▶
-- pv_equiv track=rewrite | github.com/percywk/past-projects | traveling_rewrite.py | check_if_in_bad_circuits
-- ===== SOURCE A (Python) =====
-- def check_if_in_bad_circuits(potential_visited, bad_circuits):
-- 	found = False
--
-- 	for grouping in bad_circuits:
--
-- 		if abs(len(grouping) - len(potential_visited)) > 2:
-- 			continue
--
-- 		counter = 0
-- 		for index, node_id in enumerate(grouping):
-- 			if index == len(potential_visited):
-- 				break
--
-- 			if potential_visited[index] == node_id:
-- 				counter += 1
-- 			else:
-- 				break
--
-- 		if counter == len(grouping):
-- 			found = True
-- 			break
--
-- 	return found
-- ===== SOURCE B (Python) =====
-- def check_if_in_bad_circuits(potential_visited, bad_circuits):
--     L = len(potential_visited)
--     prefixes = {tuple(potential_visited[:l]) for l in (L, L - 1, L - 2) if l >= 0}
--     bad = {tuple(g) for g in bad_circuits}
--     return any(p in bad for p in prefixes)
-- ===== Notes on version B (the rewrite author's own statement) =====
-- stated objective: alternative
-- what changed: Instead of scanning every bad circuit element-by-element against the path, B computes the at most three legal prefixes of the path (lengths L, L-1, L-2) once and tests set membership against the set of bad circuits.
import Mathlib
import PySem

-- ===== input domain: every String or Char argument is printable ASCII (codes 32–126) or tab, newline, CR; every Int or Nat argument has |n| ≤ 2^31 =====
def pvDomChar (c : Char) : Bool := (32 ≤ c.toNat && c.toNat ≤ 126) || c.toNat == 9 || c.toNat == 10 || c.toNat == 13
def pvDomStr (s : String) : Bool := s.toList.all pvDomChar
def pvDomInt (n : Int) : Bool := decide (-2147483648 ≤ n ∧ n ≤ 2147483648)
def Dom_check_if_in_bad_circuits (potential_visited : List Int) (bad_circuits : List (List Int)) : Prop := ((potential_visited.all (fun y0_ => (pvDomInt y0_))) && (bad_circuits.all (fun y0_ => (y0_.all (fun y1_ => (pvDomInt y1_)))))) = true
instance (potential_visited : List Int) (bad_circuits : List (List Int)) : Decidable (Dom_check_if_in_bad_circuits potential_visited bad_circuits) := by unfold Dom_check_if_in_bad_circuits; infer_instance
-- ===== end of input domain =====

-- B replaces A's per-circuit element-by-element prefix scan by computing the at most
-- three legal prefixes of the path once and testing set membership (objective: alternative).

-- ===== PORT A =====
-- inner loop: 'for index, node_id in enumerate(grouping): …' with its two breaks,
-- carrying the index and the counter exactly as the Python does
def pvInnerA (pv : List Int) (g : List Int) (index : Nat) (counter : Nat) : Nat :=
  match g with
  | [] => counter
  | node_id :: rest =>
    if index = pv.length then counter
    else if PySem.List.pyGetD pv (index : Int) 0 = node_id then
      pvInnerA pv rest (index + 1) (counter + 1)
    else counter

-- outer loop: 'for grouping in bad_circuits: …' with continue and break-on-found
def pvOuterA (pv : List Int) (bads : List (List Int)) : Bool :=
  match bads with
  | [] => false
  | grouping :: rest =>
    if ((grouping.length : Int) - (pv.length : Int)).natAbs > 2 then pvOuterA pv rest
    else if pvInnerA pv grouping 0 0 = grouping.length then true
    else pvOuterA pv rest

def check_if_in_bad_circuits (potential_visited : List Int) (bad_circuits : List (List Int)) : Bool :=
  pvOuterA potential_visited bad_circuits

-- ===== PORT B =====
def check_if_in_bad_circuits_alt (potential_visited : List Int) (bad_circuits : List (List Int)) : Bool :=
  let L : Int := potential_visited.length
  let prefixes : PySem.Set (List Int) :=
    PySem.Set.ofList (([L, L - 1, L - 2].filter (fun l => decide (0 ≤ l))).map
      (fun l => PySem.List.slice potential_visited none (some l)))
  let bad : PySem.Set (List Int) := PySem.Set.ofList bad_circuits
  prefixes.any (fun p => PySem.Set.contains bad p)

-- ===== PRECONDITION & SPEC =====
def Spec_check_if_in_bad_circuits (potential_visited : List Int) (bad_circuits : List (List Int)) (out : Bool) : Prop := out = check_if_in_bad_circuits_alt potential_visited bad_circuits
instance (potential_visited : List Int) (bad_circuits : List (List Int)) (out : Bool) : Decidable (Spec_check_if_in_bad_circuits potential_visited bad_circuits out) := by unfold Spec_check_if_in_bad_circuits; infer_instance

-- ===== CLAIM (what is proved, stated in full; the proofs are below) =====
def Claim_equal_check_if_in_bad_circuits : Prop := ∀ (potential_visited : List Int) (bad_circuits : List (List Int)), Dom_check_if_in_bad_circuits potential_visited bad_circuits → Spec_check_if_in_bad_circuits potential_visited bad_circuits (check_if_in_bad_circuits potential_visited bad_circuits)

-- ===== LEMMAS AND PROOFS =====

-- both programs decide the same predicate: some bad circuit is a prefix of the
-- path that is at most two nodes shorter than it
def pvGood (pv : List Int) (g : List Int) : Bool :=
  decide (g <+: pv) && decide (pv.length ≤ g.length + 2)

theorem pvInnerA_prefix (g : List Int) : ∀ (pre suf : List Int) (c : Nat),
    (pvInnerA (pre ++ suf) g pre.length c = c + g.length ↔ g <+: suf) := by
  induction g with
  | nil =>
    intro pre suf c
    simp [pvInnerA]
  | cons x rest ih =>
    intro pre suf c
    cases suf with
    | nil =>
      rw [show pvInnerA (pre ++ []) (x :: rest) pre.length c = c from by
        simp [pvInnerA]]
      constructor
      · intro h; simp only [List.length_cons] at h; omega
      · intro h; exact absurd h (by simp)
    | cons s suf' =>
      have hlen : pre.length ≠ (pre ++ s :: suf').length := by simp
      have hget : PySem.List.pyGetD (pre ++ s :: suf') (pre.length : Int) 0 = s := by
        simp [PySem.List.pyGetD_natCast, List.getD]
      simp only [pvInnerA, if_neg hlen, hget]
      by_cases hx : s = x
      · subst hx
        have hre : pre ++ s :: suf' = (pre ++ [s]) ++ suf' := by simp
        have hln : pre.length + 1 = (pre ++ [s]).length := by simp
        rw [if_pos rfl, hre, hln, List.length_cons,
          show c + (rest.length + 1) = (c + 1) + rest.length from by omega,
          ih (pre ++ [s]) suf' (c + 1)]
        exact ⟨fun h => List.cons_prefix_cons.mpr ⟨rfl, h⟩, fun h => (List.cons_prefix_cons.mp h).2⟩
      · rw [if_neg hx]
        constructor
        · intro h; simp only [List.length_cons] at h; omega
        · intro h
          exact absurd (List.cons_prefix_cons.mp h).1 (fun he => hx he.symm)

theorem pvOuterA_eq (pv : List Int) (bads : List (List Int)) :
    pvOuterA pv bads = bads.any (fun g => pvGood pv g) := by
  induction bads with
  | nil => simp [pvOuterA]
  | cons g rest ih =>
    have hinner : (pvInnerA pv g 0 0 = g.length) ↔ g <+: pv := by
      have := pvInnerA_prefix g [] pv 0
      simpa using this
    simp only [pvOuterA, List.any_cons]
    by_cases hskip : ((g.length : Int) - (pv.length : Int)).natAbs > 2
    · rw [if_pos hskip, ih]
      have hng : pvGood pv g = false := by
        rw [Bool.eq_false_iff]
        intro h
        simp only [pvGood, Bool.and_eq_true, decide_eq_true_eq] at h
        have := h.1.length_le
        omega
      simp [hng]
    · rw [if_neg hskip]
      by_cases hin : pvInnerA pv g 0 0 = g.length
      · rw [if_pos hin]
        have hg : pvGood pv g = true := by
          simp only [pvGood, Bool.and_eq_true, decide_eq_true_eq]
          refine ⟨hinner.mp hin, ?_⟩
          omega
        simp [hg]
      · rw [if_neg hin, ih]
        have hng : pvGood pv g = false := by
          rw [Bool.eq_false_iff]
          intro h
          simp only [pvGood, Bool.and_eq_true, decide_eq_true_eq] at h
          exact hin (hinner.mpr h.1)
        simp [hng]

theorem pv_set_any (xs : List (List Int)) (f : List Int → Bool) :
    (PySem.Set.ofList xs).any f = xs.any f := by
  cases hb : xs.any f
  · simp only [List.any_eq_false] at hb ⊢
    intro x hx
    exact hb x ((PySem.Set.mem_ofList _ _).mp hx)
  · simp only [List.any_eq_true] at hb ⊢
    obtain ⟨x, hx, hf⟩ := hb
    exact ⟨x, (PySem.Set.mem_ofList _ _).mpr hx, hf⟩

theorem pv_alt_eq (pv : List Int) (bads : List (List Int)) :
    check_if_in_bad_circuits_alt pv bads = bads.any (fun g => pvGood pv g) := by
  unfold check_if_in_bad_circuits_alt
  rw [pv_set_any]
  cases hb : bads.any (fun g => pvGood pv g)
  · simp only [List.any_eq_false] at hb ⊢
    intro p hp
    simp only [List.mem_map, List.mem_filter] at hp
    obtain ⟨l, ⟨hl, hl0⟩, hslice⟩ := hp
    simp only [decide_eq_true_eq] at hl0
    -- the slice is pv.take l.toNat
    have htake : p = pv.take l.toNat := by
      have : l = (l.toNat : Int) := by omega
      rw [this] at hslice
      rw [← hslice, PySem.List.slice_to_natCast]
    by_contra hc
    simp only [PySem.Set.contains_eq_listContains, List.contains_eq_mem,
      decide_eq_true_eq, PySem.Set.mem_ofList] at hc
    have hgood : pvGood pv p = true := by
      simp only [pvGood, Bool.and_eq_true, decide_eq_true_eq]
      subst htake
      refine ⟨List.take_prefix _ _, ?_⟩
      have hlv : l = (pv.length : Int) ∨ l = (pv.length : Int) - 1 ∨ l = (pv.length : Int) - 2 := by
        simpa using hl
      have hlen : (pv.take l.toNat).length = min l.toNat pv.length := by simp
      omega
    exact hb p hc hgood
  · simp only [List.any_eq_true] at hb ⊢
    obtain ⟨g, hg, hgood⟩ := hb
    simp only [pvGood, Bool.and_eq_true, decide_eq_true_eq] at hgood
    obtain ⟨hpre, hlen⟩ := hgood
    have hgl := hpre.length_le
    refine ⟨PySem.List.slice pv none (some (g.length : Int)), ?_, ?_⟩
    · simp only [List.mem_map, List.mem_filter]
      refine ⟨(g.length : Int), ⟨?_, by simp⟩, rfl⟩
      have : (g.length : Int) = (pv.length : Int) ∨ (g.length : Int) = (pv.length : Int) - 1 ∨
          (g.length : Int) = (pv.length : Int) - 2 := by omega
      simpa using this
    · rw [PySem.List.slice_to_natCast]
      have : pv.take g.length = g := List.prefix_iff_eq_take.mp hpre |>.symm
      simp [this, PySem.Set.contains_eq_listContains, List.contains_eq_mem, PySem.Set.mem_ofList, hg]

-- ===== VERDICT (by name: the statement is the Claim_ definition above) =====
theorem check_if_in_bad_circuits_spec : Claim_equal_check_if_in_bad_circuits := by
  intro pv bads _
  unfold Spec_check_if_in_bad_circuits check_if_in_bad_circuits
  rw [pvOuterA_eq, pv_alt_eq]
◀
EXERCISE BRIEF:
Please output the exact lines of the records above, beginning with the first and stopping after the line that holds "L = len(potential_visited)", and nothing else.

SOLUTION FOR THIS TASK:
-- pv_equiv track=rewrite | github.com/percywk/past-projects | traveling_rewrite.py | check_if_in_bad_circuits
-- ===== SOURCE A (Python) =====
-- def check_if_in_bad_circuits(potential_visited, bad_circuits):
-- 	found = False
--
-- 	for grouping in bad_circuits:
--
-- 		if abs(len(grouping) - len(potential_visited)) > 2:
-- 			continue
--
-- 		counter = 0
-- 		for index, node_id in enumerate(grouping):
-- 			if index == len(potential_visited):
-- 				break
--
-- 			if potential_visited[index] == node_id:
-- 				counter += 1
-- 			else:
-- 				break
--
-- 		if counter == len(grouping):
-- 			found = True
-- 			break
--
-- 	return found
-- ===== SOURCE B (Python) =====
-- def check_if_in_bad_circuits(potential_visited, bad_circuits):
--     L = len(potential_visited)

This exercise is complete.